In this article, I'll rewrite that stack as a REALbasic application. My purpose isn't to teach you any REALbasic -- see my book for that -- but rather to concentrate on the changes involved. Why? Because these changes reflect the typical differences between HyperCard and REALbasic, and illustrate the mental shift you'll have to make as you migrate from one environment to the other.
As part of the exercise, I'll try to make the REALbasic application look and act as much as possible like the original HyperCard stack. In real life, though, you'd probably want to rethink the interface as well.
Here's the index as displayed by REALbasic. The user clicks on a class heading from the list at the top center of the window. The list at the middle left displays the section headings belonging to that class.
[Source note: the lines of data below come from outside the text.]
-- pv_equiv track=rewrite | github.com/BossWT/CUComProg | 09_MoreDC/09_MoreDC_34.py | pattern1
-- ===== SOURCE A (Python) =====
-- def pattern1(nrows, ncols):
--     ans = []
--     num = 1
--     for i in range(nrows):
--         c = []
--         for j in range(ncols):
--             c.append(num)
--             num += 1
--         ans.append(c)
--     return ans
-- ===== SOURCE B (Python) =====
-- def pattern1(nrows, ncols):
--     # Each row computed independently in closed form: row i holds i*ncols+1 .. i*ncols+ncols.
--     return [list(range(i * ncols + 1, i * ncols + ncols + 1)) for i in range(nrows)]
-- ===== Notes on version B (the rewrite author's own statement) =====
-- stated objective: simpler
-- what changed: Replaced the shared running counter threaded through two nested loops by a closed-form per-row range: row i is range(i*ncols+1, i*ncols+ncols+1), so no mutable state crosses rows.
import Mathlib
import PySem

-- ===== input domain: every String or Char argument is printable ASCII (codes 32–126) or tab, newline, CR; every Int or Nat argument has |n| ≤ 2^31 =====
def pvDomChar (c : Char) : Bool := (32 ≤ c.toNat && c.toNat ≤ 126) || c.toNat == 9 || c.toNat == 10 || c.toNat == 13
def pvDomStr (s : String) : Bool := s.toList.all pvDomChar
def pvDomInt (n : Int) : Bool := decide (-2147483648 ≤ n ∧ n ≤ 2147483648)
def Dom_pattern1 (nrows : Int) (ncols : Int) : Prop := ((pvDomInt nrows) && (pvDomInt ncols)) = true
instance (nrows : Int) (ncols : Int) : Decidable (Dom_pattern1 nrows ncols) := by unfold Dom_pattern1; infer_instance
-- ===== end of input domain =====

-- B drops A's running counter: each row is the closed-form range i*ncols+1 .. i*ncols+ncols (objective: simpler).

-- ===== PORT A =====
-- A: outer loop over rows threads a running counter `num` through an inner loop that appends it.
def pattern1 (nrows : Int) (ncols : Int) : List (List Int) :=
  let st :=
    (PySem.List.pyRange 0 nrows 1).foldl
      (fun (st : List (List Int) × Int) _i =>
        let inner :=
          (PySem.List.pyRange 0 ncols 1).foldl
            (fun (p : List Int × Int) _j => (p.1 ++ [p.2], p.2 + 1)) ([], st.2)
        (st.1 ++ [inner.1], inner.2))
      ([], 1)
  st.1

-- ===== PORT B =====
-- B: each row independently, in closed form.
def pattern1_alt (nrows : Int) (ncols : Int) : List (List Int) :=
  (PySem.List.pyRange 0 nrows 1).map
    (fun i => PySem.List.pyRange (i * ncols + 1) (i * ncols + ncols + 1) 1)

-- ===== PRECONDITION & SPEC =====
def Spec_pattern1 (nrows : Int) (ncols : Int) (out : List (List Int)) : Prop := out = pattern1_alt nrows ncols
instance (nrows : Int) (ncols : Int) (out : List (List Int)) : Decidable (Spec_pattern1 nrows ncols out) := by unfold Spec_pattern1; infer_instance

-- ===== CLAIM (what is proved, stated in full; the proofs are below) =====
def Claim_equal_pattern1 : Prop := ∀ (nrows : Int) (ncols : Int), Dom_pattern1 nrows ncols → Spec_pattern1 nrows ncols (pattern1 nrows ncols)

-- ===== LEMMAS AND PROOFS =====

-- A's inner loop appends the consecutive integers num .. num+|l|-1 and advances the counter by |l|.
theorem pattern1_inner (l : List Int) (acc : List Int) (num : Int) :
    l.foldl (fun (p : List Int × Int) _j => (p.1 ++ [p.2], p.2 + 1)) (acc, num)
      = (acc ++ PySem.List.pyRange num (num + l.length) 1, num + l.length) := by
  induction l generalizing acc num with
  | nil => simp [PySem.List.pyRange_one_eq_nil le_rfl]
  | cons x tl ih =>
      simp only [List.foldl_cons, ih, List.length_cons, Prod.mk.injEq]
      refine ⟨?_, by push_cast; ring⟩
      have h : num + ((tl.length : Int) + 1) = num + 1 + (tl.length : Int) := by ring
      push_cast
      rw [h, PySem.List.pyRange_one_cons (a := num) (b := num + 1 + (tl.length : Int))
        (by omega)]
      simp

-- A's outer loop, after the inner loop is summarised: rows are consecutive blocks of width c.
theorem pattern1_outer (l : List Int) (c : Int) (acc : List (List Int)) (num : Int) :
    l.foldl (fun (st : List (List Int) × Int) _i =>
        (st.1 ++ [PySem.List.pyRange st.2 (st.2 + c) 1], st.2 + c)) (acc, num)
      = (acc ++ (List.range l.length).map
            (fun k : Nat => PySem.List.pyRange (num + (k : Int) * c) (num + (k : Int) * c + c) 1),
         num + l.length * c) := by
  induction l generalizing acc num with
  | nil => simp
  | cons x tl ih =>
      simp only [List.foldl_cons, ih, List.length_cons, List.range_succ_eq_map,
        List.map_cons, List.map_map, Prod.mk.injEq]
      refine ⟨?_, by push_cast; ring⟩
      simp only [List.append_assoc, List.singleton_append]
      congr 1
      congr 1
      · norm_num
      · apply List.map_congr_left
        intro k _
        simp only [Function.comp]
        congr 1 <;> push_cast <;> ring

theorem pattern1_spec : Claim_equal_pattern1 := by
  intro nrows ncols _
  unfold Spec_pattern1 pattern1 pattern1_alt
  have hlen : ((PySem.List.pyRange 0 ncols 1).length : Int) = (ncols.toNat : Int) := by
    simp [PySem.List.length_pyRange_one]
  have hinner : ∀ (st : List (List Int) × Int),
      (fun (st : List (List Int) × Int) _i =>
        let inner :=
          (PySem.List.pyRange 0 ncols 1).foldl
            (fun (p : List Int × Int) _j => (p.1 ++ [p.2], p.2 + 1)) ([], st.2)
        (st.1 ++ [inner.1], inner.2)) st
      = (fun (st : List (List Int) × Int) (_i : Int) =>
          (st.1 ++ [PySem.List.pyRange st.2 (st.2 + (ncols.toNat : Int)) 1],
           st.2 + (ncols.toNat : Int))) st := by
    intro st
    funext i
    simp only [pattern1_inner, List.nil_append, hlen]
  simp only [funext hinner, pattern1_outer, List.nil_append,
    PySem.List.pyRange_one 0 nrows, List.length_map, List.length_range, List.map_map]
  apply List.map_congr_left
  intro k _
  by_cases h : 0 ≤ ncols
  · have : (ncols.toNat : Int) = ncols := Int.toNat_of_nonneg h
    simp only [Function.comp, this]
    congr 1 <;> ring
  · have hc : (ncols.toNat : Int) = 0 := by omega
    simp only [Function.comp, hc]
    rw [PySem.List.pyRange_one_eq_nil (by omega), PySem.List.pyRange_one_eq_nil (by omega)]
-- AGENT_ALIASES (a dict) as an association list in insertion order
def pvAgentAliases : List (String × String) :=
  [("discovery-planner", "planner"), ("implementer", "implementor"),
   ("implementer-research", "implementor"), ("implementation-engineer", "implementor"),
   ("qa-reviewer", "reviewer")]

def find_agent_in_text (value : String) : String :=
  let text := PySem.Str.lower (PySem.Str.strip value)
  if text = "" then ""
  else
    let matches1 := pvKnownAgents.foldl (fun ms agent =>
      if 0 ≤ PySem.Str.find text agent then ms ++ [(PySem.Str.find text agent, agent)] else ms) []
    let matches2 := pvAgentAliases.foldl (fun ms ac =>
      if 0 ≤ PySem.Str.find text ac.1 then ms ++ [(PySem.Str.find text ac.1, ac.2)] else ms) matches1
    match PySem.List.sorted2 matches2 (fun m => m.1) (fun m => m.2) with
    | [] => ""
    | m :: _ => m.2

-- ===== PORT B =====
-- vocab = [(a, a) for a in KNOWN_AGENTS] + list(AGENT_ALIASES.items())
def pvVocab : List (String × String) :=
  pvKnownAgents.map (fun a => (a, a)) ++ pvAgentAliases

-- [canon for name, canon in vocab if text.startswith(name, i)]
-- (text.startswith(name, i) with 0 ≤ i is exactly a prefix test on text[i:], i.e. on text.drop i)
def pvCandsAt (text : List Char) (i : Nat) : List String :=
  pvVocab.filterMap (fun nc =>
    if PySem.Chars.startswith (List.drop i text) nc.1.toList then some nc.2 else none)

-- the 'for i in range(len(text)): … if cands: return min(cands)' loop, with its early return
def pvScanB (text : List Char) : List Nat → String
  | [] => ""
  | i :: rest =>
    let cands := pvCandsAt text i
    if cands.isEmpty then pvScanB text rest
    else (PySem.List.min? cands (fun x => x)).getD ""   -- cands ≠ [] here, so min? is some

def find_agent_in_text_alt (value : String) : String :=
  let text := (PySem.Str.lower (PySem.Str.strip value)).toList
  pvScanB text (List.range text.length)

-- ===== PRECONDITION & SPEC =====
def Spec_find_agent_in_text (value : String) (out : String) : Prop := out = find_agent_in_text_alt value
instance (value : String) (out : String) : Decidable (Spec_find_agent_in_text value out) := by unfold Spec_find_agent_in_text; infer_instance

-- ===== CLAIM (what is proved, stated in full; the proofs are below) =====
def Claim_equal_find_agent_in_text : Prop := ∀ (value : String), Dom_find_agent_in_text value → Spec_find_agent_in_text value (find_agent_in_text value)

-- ===== LEMMAS AND PROOFS =====

-- the lexicographic "is strictly smaller" comparison on (position, name) pairs (= sorted2's order)
def pvBefore (a b : Int × String) : Bool :=
  decide (a.1 < b.1) || !decide (b.1 < a.1) && decide (a.2 < b.2)

-- one step of a running lexicographic minimum (what insertion sort's head computes)
def pvStep (ob : Option (Int × String)) (x : Int × String) : Option (Int × String) :=
  match ob with
  | none => some x
  | some b => if pvBefore x b then some x else some b

-- lexicographic ≤ on (position, name) pairs
def pvLexLE (a b : Int × String) : Prop := a.1 < b.1 ∨ (a.1 = b.1 ∧ a.2 ≤ b.2)

-- A's matches list, as a filter of the combined vocabulary (on the Chars side)
def pvM (t : List Char) : List (Int × String) :=
  (pvVocab.filter (fun nc => decide (0 ≤ PySem.Chars.find t nc.1.toList))).map
    (fun nc => (PySem.Chars.find t nc.1.toList, nc.2))

theorem pvBefore_iff (a b : Int × String) :
    pvBefore a b = true ↔ (a.1 < b.1 ∨ (a.1 = b.1 ∧ a.2 < b.2)) := by
  unfold pvBefore
  rcases lt_trichotomy a.1 b.1 with h | h | h <;>
    simp [h, not_lt_of_gt]
  omega

theorem pvLexLE_trans (a b c : Int × String) (h1 : pvLexLE a b) (h2 : pvLexLE b c) :
    pvLexLE a c := by
  rcases h1 with h1 | ⟨h1, h1'⟩ <;> rcases h2 with h2 | ⟨h2, h2'⟩
  · exact Or.inl (lt_trans h1 h2)
  · exact Or.inl (by omega)
  · exact Or.inl (by omega)
  · exact Or.inr ⟨by omega, le_trans h1' h2'⟩

theorem before_imp (x b : Int × String) (h : pvBefore x b = true) : pvLexLE x b := by
  rcases (pvBefore_iff x b).mp h with h1 | ⟨h1, h2⟩
  · exact Or.inl h1
  · exact Or.inr ⟨h1, le_of_lt h2⟩

theorem not_before_imp (x b : Int × String) (h : ¬ pvBefore x b = true) : pvLexLE b x := by
  have h' : ¬ (x.1 < b.1 ∨ (x.1 = b.1 ∧ x.2 < b.2)) := fun hc => h ((pvBefore_iff x b).mpr hc)
  push_neg at h'
  rcases lt_trichotomy b.1 x.1 with h1 | h1 | h1
  · exact Or.inl h1
  · exact Or.inr ⟨h1, h'.2 h1.symm⟩
  · exact absurd h1 (not_lt.mpr h'.1)

theorem head?_insertBy (x : Int × String) (acc : List (Int × String)) :
    (PySem.List.insertBy pvBefore x acc).head? = pvStep acc.head? x := by
  cases acc with
  | nil => rfl
  | cons y ys =>
    simp only [PySem.List.insertBy, pvStep, List.head?]
    by_cases h : pvBefore x y = true
    · simp [h]
    · simp [h]

theorem head?_foldl_insertBy (l : List (Int × String)) (acc : List (Int × String)) :
    (l.foldl (fun a x => PySem.List.insertBy pvBefore x a) acc).head? =
      l.foldl pvStep acc.head? := by
  induction l generalizing acc with
  | nil => rfl
  | cons x t ih => simp only [List.foldl_cons, ih, head?_insertBy]

-- an "if p(x): out.append(f(x))" loop with a Prop-valued test
theorem foldl_append_if_prop {α β : Type} (p : α → Prop) [DecidablePred p] (f : α → β)
    (l : List α) (acc : List β) :
    l.foldl (fun acc x => if p x then acc ++ [f x] else acc) acc =
      acc ++ (l.filter (fun x => decide (p x))).map f := by
  induction l generalizing acc with
  | nil => simp
  | cons x t ih =>
    simp only [List.foldl_cons, List.filter_cons]
    by_cases h : p x
    · simp [h, ih]
    · simp [h, ih]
The user then clicks a section heading. The list at the bottom displays that section's part headings. The user clicks a part heading; the list at the middle right displays that part's actual word entries. Finally, the user clicks a word entry to display it.
Here's what happens after the user clicks "573. Diffuseness" from the middle-right list in the index: The entry for "Diffuseness" is displayed. It looks much like Mark Zimmerman's original HyperCard stack, but I've added some text styling to make the entry easier to read and there are some navigation buttons at the bottom. Plus a fourth heading is displayed at the top, which is really just a copy of the first line of the entry.
From here, the user can navigate to the previous or next entry (572 and 574) using the arrow buttons at the bottom. Or, the user can click any heading to navigate by heading. Or, the user can click an entry number within the entry text to navigate to that entry -- for example, clicking "577" at the end of the second paragraph brings up entry 577 ("Inelegance"). Or, the user can click any word in the entry to search for the next occurrence of that word.